PROBLEM: Will you quote precisely the lines that run from the top of the material below to the line containing "length = len(tmp)", both ends included?

DATA:
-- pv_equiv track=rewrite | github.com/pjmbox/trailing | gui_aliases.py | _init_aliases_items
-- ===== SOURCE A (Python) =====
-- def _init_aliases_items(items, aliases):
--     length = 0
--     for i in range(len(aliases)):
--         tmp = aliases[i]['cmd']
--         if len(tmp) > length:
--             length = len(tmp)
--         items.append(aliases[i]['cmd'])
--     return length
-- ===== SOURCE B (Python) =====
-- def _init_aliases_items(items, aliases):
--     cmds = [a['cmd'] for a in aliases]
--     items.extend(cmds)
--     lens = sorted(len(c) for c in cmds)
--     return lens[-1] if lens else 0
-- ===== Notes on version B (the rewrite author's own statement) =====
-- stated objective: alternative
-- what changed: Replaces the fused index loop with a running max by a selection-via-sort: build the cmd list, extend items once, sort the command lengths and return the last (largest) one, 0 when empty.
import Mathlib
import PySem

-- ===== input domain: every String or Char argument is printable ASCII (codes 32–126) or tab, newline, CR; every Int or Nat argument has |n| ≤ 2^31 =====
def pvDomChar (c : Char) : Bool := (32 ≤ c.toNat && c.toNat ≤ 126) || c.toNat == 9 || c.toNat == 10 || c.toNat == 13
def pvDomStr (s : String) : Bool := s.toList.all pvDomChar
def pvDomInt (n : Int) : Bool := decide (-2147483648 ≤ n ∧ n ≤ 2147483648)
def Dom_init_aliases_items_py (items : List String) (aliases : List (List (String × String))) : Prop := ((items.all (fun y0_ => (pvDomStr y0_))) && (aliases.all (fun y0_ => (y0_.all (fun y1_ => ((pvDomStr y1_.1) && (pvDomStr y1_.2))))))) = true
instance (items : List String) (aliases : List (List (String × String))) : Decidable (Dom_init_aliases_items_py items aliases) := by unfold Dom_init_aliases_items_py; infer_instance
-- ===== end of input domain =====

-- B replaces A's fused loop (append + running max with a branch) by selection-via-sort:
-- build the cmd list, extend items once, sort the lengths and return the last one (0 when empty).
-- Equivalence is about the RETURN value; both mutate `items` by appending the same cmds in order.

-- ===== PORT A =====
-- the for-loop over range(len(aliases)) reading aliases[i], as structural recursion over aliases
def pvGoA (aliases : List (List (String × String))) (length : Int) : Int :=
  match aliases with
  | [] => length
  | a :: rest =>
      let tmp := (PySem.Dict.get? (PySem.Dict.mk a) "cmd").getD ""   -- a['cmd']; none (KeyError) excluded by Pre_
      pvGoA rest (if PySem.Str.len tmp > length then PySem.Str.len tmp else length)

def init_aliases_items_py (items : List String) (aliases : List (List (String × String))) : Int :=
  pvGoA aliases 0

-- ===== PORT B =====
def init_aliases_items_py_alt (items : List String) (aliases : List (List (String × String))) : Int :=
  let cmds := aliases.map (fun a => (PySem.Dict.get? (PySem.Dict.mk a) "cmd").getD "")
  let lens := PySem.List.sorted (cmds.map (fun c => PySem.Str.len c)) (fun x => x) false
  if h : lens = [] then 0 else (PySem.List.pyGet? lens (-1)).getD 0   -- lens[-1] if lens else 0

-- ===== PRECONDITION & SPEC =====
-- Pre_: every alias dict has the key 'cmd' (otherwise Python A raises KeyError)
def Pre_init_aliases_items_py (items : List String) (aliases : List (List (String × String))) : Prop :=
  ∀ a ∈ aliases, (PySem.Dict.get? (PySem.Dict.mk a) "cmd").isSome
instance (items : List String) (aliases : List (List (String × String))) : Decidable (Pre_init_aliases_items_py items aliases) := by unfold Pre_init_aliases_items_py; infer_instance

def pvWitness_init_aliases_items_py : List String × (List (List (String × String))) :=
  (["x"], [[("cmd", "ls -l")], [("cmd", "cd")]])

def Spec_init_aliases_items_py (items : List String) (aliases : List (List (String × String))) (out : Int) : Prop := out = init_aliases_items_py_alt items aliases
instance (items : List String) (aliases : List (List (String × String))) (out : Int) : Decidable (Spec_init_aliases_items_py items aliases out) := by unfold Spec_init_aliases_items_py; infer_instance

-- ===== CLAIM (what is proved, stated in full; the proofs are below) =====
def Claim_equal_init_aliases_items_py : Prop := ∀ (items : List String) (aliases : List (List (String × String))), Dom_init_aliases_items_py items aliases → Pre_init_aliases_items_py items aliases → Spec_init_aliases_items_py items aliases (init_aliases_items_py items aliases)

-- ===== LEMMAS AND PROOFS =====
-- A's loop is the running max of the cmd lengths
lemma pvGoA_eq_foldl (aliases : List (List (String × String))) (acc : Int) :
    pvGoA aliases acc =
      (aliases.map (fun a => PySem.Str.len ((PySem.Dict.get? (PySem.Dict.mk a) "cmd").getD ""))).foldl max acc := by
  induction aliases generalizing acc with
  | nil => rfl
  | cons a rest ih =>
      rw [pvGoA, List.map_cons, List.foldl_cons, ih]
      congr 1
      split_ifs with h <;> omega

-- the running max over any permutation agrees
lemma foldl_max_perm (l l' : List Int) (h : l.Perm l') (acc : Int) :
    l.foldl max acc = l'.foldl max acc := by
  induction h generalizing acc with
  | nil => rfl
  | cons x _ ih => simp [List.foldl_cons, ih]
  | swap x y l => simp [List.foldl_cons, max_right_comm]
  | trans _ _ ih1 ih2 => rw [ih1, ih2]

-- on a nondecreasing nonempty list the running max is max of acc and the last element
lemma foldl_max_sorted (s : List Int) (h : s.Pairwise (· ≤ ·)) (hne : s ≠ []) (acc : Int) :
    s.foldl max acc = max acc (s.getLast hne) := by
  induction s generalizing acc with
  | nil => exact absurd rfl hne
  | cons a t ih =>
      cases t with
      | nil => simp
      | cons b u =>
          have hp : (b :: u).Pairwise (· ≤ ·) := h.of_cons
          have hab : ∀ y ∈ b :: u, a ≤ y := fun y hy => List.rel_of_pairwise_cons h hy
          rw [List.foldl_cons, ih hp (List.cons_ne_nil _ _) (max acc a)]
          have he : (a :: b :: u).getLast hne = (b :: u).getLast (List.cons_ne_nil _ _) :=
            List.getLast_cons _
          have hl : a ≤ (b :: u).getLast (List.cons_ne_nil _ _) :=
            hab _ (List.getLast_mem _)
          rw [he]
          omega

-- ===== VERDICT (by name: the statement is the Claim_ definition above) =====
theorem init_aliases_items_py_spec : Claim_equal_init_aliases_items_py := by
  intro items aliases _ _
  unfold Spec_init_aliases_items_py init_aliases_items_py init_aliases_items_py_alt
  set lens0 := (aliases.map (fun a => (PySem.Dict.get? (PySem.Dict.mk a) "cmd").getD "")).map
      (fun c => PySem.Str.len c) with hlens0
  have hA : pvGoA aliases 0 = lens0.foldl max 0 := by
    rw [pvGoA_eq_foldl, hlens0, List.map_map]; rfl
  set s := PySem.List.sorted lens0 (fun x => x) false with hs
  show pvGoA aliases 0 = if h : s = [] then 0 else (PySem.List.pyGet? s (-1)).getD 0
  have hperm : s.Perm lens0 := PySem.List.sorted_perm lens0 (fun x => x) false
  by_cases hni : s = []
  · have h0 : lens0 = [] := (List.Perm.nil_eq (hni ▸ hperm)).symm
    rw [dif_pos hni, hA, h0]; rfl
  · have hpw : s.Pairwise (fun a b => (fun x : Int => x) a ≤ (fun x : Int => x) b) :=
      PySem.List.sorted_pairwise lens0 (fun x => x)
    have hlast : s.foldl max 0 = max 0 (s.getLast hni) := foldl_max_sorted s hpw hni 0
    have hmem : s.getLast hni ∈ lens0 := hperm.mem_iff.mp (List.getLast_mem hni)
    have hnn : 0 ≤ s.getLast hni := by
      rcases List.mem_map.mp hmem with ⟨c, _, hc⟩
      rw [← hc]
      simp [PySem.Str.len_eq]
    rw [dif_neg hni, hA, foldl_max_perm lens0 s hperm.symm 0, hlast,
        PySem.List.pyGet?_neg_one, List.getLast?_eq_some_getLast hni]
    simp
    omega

OUTPUT OF THE TASK:
-- pv_equiv track=rewrite | github.com/pjmbox/trailing | gui_aliases.py | _init_aliases_items
-- ===== SOURCE A (Python) =====
-- def _init_aliases_items(items, aliases):
--     length = 0
--     for i in range(len(aliases)):
--         tmp = aliases[i]['cmd']
--         if len(tmp) > length:
--             length = len(tmp)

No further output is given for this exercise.